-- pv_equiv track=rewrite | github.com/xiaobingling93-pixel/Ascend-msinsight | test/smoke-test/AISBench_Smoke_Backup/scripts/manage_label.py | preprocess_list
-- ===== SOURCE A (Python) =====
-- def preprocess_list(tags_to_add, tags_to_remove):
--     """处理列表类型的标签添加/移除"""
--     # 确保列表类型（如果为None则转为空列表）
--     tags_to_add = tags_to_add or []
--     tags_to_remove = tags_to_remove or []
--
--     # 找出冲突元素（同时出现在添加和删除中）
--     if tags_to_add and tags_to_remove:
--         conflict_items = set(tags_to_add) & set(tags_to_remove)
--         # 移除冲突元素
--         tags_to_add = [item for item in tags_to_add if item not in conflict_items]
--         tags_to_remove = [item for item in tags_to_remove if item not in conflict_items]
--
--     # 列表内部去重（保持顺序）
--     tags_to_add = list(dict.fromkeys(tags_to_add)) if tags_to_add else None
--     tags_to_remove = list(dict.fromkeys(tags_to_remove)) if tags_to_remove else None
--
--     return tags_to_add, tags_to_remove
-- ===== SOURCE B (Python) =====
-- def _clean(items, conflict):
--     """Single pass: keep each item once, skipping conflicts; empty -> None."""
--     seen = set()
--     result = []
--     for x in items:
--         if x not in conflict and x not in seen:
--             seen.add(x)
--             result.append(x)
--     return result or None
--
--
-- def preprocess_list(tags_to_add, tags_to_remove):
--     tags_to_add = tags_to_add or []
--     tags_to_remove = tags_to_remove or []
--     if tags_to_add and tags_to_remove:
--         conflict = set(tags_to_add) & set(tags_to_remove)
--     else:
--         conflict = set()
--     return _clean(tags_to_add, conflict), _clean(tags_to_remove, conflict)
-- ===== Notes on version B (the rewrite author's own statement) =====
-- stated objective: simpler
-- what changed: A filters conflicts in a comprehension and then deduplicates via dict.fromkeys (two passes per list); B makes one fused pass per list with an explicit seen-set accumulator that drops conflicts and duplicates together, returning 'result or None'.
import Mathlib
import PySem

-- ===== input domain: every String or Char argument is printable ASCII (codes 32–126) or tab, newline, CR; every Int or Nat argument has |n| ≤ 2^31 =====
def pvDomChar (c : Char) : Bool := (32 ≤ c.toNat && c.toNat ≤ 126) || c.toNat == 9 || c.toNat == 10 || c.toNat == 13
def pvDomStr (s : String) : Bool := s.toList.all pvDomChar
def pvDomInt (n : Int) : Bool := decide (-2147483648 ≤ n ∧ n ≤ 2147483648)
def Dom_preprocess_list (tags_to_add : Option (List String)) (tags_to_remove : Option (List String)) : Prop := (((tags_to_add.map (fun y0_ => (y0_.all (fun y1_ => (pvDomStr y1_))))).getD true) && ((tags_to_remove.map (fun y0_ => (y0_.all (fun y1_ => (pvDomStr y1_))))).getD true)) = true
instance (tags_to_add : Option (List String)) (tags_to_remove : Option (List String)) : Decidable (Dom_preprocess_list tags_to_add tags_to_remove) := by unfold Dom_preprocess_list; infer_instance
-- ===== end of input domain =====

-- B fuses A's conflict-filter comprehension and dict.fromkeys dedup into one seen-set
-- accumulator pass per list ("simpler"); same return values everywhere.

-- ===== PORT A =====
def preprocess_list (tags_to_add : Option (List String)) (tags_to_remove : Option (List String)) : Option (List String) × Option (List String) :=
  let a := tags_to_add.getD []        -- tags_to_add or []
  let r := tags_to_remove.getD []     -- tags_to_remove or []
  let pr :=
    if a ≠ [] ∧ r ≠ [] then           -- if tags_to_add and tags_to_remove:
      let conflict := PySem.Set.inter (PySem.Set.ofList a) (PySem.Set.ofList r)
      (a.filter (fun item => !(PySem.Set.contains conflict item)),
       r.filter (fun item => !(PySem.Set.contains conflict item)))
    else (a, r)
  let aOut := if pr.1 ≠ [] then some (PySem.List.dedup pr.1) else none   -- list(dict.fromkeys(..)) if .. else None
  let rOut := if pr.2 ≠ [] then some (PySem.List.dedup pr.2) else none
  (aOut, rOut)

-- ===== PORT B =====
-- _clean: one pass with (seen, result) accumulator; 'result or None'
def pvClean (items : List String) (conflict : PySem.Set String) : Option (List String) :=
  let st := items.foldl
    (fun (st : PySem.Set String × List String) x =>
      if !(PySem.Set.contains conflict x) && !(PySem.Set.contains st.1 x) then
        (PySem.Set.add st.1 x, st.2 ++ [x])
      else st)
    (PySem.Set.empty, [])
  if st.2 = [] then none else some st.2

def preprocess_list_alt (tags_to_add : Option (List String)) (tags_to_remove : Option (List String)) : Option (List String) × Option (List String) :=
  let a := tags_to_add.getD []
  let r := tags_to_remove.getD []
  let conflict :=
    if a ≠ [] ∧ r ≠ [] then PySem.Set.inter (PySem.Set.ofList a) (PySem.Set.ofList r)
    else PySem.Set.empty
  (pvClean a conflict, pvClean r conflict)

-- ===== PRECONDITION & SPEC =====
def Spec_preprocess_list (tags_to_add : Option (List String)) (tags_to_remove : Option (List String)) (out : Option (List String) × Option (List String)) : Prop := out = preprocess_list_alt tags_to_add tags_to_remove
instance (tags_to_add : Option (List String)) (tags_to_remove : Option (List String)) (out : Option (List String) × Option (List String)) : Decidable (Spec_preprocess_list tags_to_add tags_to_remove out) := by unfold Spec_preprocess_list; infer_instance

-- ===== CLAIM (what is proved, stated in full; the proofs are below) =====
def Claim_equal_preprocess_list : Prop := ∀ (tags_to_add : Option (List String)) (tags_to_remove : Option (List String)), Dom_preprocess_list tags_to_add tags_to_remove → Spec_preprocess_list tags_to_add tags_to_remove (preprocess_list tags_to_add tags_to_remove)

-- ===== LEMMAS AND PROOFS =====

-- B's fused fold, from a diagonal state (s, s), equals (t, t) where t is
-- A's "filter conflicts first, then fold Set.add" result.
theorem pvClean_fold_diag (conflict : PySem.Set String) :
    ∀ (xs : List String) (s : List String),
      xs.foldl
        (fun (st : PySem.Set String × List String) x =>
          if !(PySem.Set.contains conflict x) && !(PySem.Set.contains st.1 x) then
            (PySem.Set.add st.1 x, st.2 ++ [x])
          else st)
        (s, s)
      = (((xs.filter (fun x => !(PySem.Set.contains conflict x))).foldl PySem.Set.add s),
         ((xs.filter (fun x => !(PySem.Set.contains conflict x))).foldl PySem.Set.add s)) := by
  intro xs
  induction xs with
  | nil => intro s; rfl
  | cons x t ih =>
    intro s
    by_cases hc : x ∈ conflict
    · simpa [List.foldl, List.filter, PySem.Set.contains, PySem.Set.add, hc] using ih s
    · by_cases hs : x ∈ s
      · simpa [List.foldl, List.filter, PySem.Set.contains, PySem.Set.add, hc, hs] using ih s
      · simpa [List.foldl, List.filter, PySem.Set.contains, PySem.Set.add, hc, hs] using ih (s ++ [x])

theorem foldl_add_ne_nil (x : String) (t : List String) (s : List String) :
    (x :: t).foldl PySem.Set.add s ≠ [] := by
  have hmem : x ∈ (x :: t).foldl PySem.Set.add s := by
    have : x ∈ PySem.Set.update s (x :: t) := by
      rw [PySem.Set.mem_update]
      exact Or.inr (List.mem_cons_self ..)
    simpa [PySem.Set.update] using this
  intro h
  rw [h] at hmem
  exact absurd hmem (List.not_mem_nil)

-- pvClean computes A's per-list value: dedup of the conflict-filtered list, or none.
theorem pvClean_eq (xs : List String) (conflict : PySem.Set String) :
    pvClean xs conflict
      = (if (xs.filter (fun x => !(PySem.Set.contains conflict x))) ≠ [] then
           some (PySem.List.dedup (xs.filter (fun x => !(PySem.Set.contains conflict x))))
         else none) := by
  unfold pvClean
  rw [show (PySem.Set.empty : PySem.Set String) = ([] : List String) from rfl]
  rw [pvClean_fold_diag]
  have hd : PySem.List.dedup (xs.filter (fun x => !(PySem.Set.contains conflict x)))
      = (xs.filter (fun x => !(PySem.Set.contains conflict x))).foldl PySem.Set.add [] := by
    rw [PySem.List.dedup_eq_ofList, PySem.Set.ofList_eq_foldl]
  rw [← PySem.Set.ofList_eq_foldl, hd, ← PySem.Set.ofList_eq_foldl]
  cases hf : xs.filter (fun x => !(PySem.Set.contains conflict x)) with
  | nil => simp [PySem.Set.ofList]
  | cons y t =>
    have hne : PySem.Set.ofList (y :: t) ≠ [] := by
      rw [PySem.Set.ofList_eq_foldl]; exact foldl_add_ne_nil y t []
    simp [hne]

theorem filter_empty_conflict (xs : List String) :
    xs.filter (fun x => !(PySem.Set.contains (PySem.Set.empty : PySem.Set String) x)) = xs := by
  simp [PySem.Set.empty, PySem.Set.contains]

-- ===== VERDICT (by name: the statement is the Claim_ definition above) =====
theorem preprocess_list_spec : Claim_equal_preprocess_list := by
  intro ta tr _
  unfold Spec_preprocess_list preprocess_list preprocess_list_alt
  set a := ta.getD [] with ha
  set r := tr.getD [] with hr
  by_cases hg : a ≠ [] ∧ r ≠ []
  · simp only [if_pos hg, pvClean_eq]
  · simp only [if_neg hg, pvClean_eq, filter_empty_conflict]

________________

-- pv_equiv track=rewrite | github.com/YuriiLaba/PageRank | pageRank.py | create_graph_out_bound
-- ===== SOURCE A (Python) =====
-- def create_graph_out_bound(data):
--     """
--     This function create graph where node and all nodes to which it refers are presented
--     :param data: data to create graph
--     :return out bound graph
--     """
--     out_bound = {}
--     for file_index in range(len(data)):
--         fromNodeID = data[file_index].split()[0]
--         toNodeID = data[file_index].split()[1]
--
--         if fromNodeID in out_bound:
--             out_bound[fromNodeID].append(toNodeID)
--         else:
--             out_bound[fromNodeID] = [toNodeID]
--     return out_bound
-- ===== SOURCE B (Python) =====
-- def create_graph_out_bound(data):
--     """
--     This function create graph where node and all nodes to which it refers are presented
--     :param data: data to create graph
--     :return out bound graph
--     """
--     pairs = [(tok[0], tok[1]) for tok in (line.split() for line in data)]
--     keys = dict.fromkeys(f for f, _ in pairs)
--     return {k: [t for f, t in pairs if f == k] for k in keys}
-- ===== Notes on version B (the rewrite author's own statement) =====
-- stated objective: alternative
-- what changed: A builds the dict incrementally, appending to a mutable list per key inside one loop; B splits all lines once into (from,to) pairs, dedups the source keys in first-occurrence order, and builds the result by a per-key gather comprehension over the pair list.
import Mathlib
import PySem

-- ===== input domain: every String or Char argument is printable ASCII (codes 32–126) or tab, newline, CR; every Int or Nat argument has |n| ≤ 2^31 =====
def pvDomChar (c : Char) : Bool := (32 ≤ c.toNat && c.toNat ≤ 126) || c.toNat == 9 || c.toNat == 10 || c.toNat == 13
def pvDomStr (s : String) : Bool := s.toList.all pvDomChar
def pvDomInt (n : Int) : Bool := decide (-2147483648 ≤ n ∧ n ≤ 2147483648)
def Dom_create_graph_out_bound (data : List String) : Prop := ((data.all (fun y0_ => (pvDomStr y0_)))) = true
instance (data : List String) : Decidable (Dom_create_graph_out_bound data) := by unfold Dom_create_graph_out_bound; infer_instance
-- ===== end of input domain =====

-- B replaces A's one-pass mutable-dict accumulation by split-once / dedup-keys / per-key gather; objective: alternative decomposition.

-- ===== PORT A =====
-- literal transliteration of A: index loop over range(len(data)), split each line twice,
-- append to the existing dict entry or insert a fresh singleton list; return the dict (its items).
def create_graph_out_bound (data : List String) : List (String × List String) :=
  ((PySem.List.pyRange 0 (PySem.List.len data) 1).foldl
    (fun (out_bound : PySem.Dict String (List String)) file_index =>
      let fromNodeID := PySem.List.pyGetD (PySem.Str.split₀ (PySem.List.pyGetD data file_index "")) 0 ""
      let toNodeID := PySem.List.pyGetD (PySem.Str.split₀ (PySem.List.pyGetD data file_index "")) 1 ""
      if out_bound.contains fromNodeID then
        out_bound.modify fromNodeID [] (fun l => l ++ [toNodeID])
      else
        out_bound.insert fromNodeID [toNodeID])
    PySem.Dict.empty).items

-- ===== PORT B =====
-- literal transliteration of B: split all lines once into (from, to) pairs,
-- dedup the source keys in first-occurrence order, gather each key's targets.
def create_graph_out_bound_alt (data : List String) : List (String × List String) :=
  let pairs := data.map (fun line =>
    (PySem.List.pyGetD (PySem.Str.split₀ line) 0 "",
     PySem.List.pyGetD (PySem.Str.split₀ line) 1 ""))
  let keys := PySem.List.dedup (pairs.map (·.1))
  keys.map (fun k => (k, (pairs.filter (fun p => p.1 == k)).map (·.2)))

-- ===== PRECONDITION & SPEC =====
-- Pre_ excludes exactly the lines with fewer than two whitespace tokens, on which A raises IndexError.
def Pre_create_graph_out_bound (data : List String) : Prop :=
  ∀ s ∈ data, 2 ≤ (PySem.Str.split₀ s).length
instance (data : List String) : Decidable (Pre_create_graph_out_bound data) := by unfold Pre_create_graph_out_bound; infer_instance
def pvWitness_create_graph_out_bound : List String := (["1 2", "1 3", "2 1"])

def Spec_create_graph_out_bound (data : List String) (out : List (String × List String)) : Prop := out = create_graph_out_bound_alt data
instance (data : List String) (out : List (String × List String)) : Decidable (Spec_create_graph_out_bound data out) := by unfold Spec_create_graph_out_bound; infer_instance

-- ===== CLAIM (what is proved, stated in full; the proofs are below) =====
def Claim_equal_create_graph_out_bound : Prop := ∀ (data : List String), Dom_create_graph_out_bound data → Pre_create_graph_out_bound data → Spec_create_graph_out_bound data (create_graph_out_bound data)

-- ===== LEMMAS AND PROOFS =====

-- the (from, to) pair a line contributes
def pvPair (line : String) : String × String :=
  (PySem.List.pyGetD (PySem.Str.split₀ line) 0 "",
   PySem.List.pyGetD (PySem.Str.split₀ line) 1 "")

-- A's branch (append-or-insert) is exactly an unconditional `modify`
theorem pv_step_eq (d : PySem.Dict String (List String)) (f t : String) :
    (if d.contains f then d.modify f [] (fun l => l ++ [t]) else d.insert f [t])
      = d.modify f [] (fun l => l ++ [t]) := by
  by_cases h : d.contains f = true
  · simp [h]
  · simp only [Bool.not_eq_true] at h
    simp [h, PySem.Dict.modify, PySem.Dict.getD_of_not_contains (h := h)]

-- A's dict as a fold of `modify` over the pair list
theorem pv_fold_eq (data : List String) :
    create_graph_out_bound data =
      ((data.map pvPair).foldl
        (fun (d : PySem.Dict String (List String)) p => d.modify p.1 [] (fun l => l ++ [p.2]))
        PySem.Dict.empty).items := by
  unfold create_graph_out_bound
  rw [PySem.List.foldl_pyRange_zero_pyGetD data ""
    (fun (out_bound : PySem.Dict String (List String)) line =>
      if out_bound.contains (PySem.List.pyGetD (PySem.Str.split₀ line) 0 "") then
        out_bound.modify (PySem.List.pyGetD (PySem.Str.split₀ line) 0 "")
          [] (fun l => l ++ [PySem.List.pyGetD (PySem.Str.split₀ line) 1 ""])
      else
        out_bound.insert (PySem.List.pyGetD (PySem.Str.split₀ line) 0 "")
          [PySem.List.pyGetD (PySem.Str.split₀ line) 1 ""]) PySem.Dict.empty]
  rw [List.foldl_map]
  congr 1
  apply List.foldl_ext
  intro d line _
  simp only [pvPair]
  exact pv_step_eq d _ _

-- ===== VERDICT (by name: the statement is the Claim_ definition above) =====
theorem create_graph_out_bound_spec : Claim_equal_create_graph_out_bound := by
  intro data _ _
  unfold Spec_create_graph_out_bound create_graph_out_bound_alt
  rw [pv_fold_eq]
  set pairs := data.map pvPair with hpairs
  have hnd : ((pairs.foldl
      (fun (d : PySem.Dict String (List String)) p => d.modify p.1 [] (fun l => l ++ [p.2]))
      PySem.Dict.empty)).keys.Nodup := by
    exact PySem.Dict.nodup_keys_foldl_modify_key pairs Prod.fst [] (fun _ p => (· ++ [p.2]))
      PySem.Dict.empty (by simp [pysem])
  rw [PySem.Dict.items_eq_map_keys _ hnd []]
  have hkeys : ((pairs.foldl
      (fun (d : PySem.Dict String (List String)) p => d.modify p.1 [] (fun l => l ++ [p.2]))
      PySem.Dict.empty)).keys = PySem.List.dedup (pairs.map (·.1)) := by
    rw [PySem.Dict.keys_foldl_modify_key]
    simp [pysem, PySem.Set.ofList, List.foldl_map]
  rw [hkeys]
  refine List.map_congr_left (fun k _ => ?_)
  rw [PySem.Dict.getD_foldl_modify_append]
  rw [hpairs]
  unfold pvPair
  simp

________________

■ PROBLEM DETAILS
Retype the records above, but only those lines that fall between the line containing "track=rewrite | github.com/xiaobingling93-pixel/Ascend-msinsight" and the line containing "-- stated objective: simpler", with both of those lines included, exactly as written.

■ TASK OUTPUT
-- pv_equiv track=rewrite | github.com/xiaobingling93-pixel/Ascend-msinsight | test/smoke-test/AISBench_Smoke_Backup/scripts/manage_label.py | preprocess_list
-- ===== SOURCE A (Python) =====
-- def preprocess_list(tags_to_add, tags_to_remove):
--     """处理列表类型的标签添加/移除"""
--     # 确保列表类型（如果为None则转为空列表）
--     tags_to_add = tags_to_add or []
--     tags_to_remove = tags_to_remove or []
--
--     # 找出冲突元素（同时出现在添加和删除中）
--     if tags_to_add and tags_to_remove:
--         conflict_items = set(tags_to_add) & set(tags_to_remove)
--         # 移除冲突元素
--         tags_to_add = [item for item in tags_to_add if item not in conflict_items]
--         tags_to_remove = [item for item in tags_to_remove if item not in conflict_items]
--
--     # 列表内部去重（保持顺序）
--     tags_to_add = list(dict.fromkeys(tags_to_add)) if tags_to_add else None
--     tags_to_remove = list(dict.fromkeys(tags_to_remove)) if tags_to_remove else None
--
--     return tags_to_add, tags_to_remove
-- ===== SOURCE B (Python) =====
-- def _clean(items, conflict):
--     """Single pass: keep each item once, skipping conflicts; empty -> None."""
--     seen = set()
--     result = []
--     for x in items:
--         if x not in conflict and x not in seen:
--             seen.add(x)
--             result.append(x)
--     return result or None
--
--
-- def preprocess_list(tags_to_add, tags_to_remove):
--     tags_to_add = tags_to_add or []
--     tags_to_remove = tags_to_remove or []
--     if tags_to_add and tags_to_remove:
--         conflict = set(tags_to_add) & set(tags_to_remove)
--     else:
--         conflict = set()
--     return _clean(tags_to_add, conflict), _clean(tags_to_remove, conflict)
-- ===== Notes on version B (the rewrite author's own statement) =====
-- stated objective: simpler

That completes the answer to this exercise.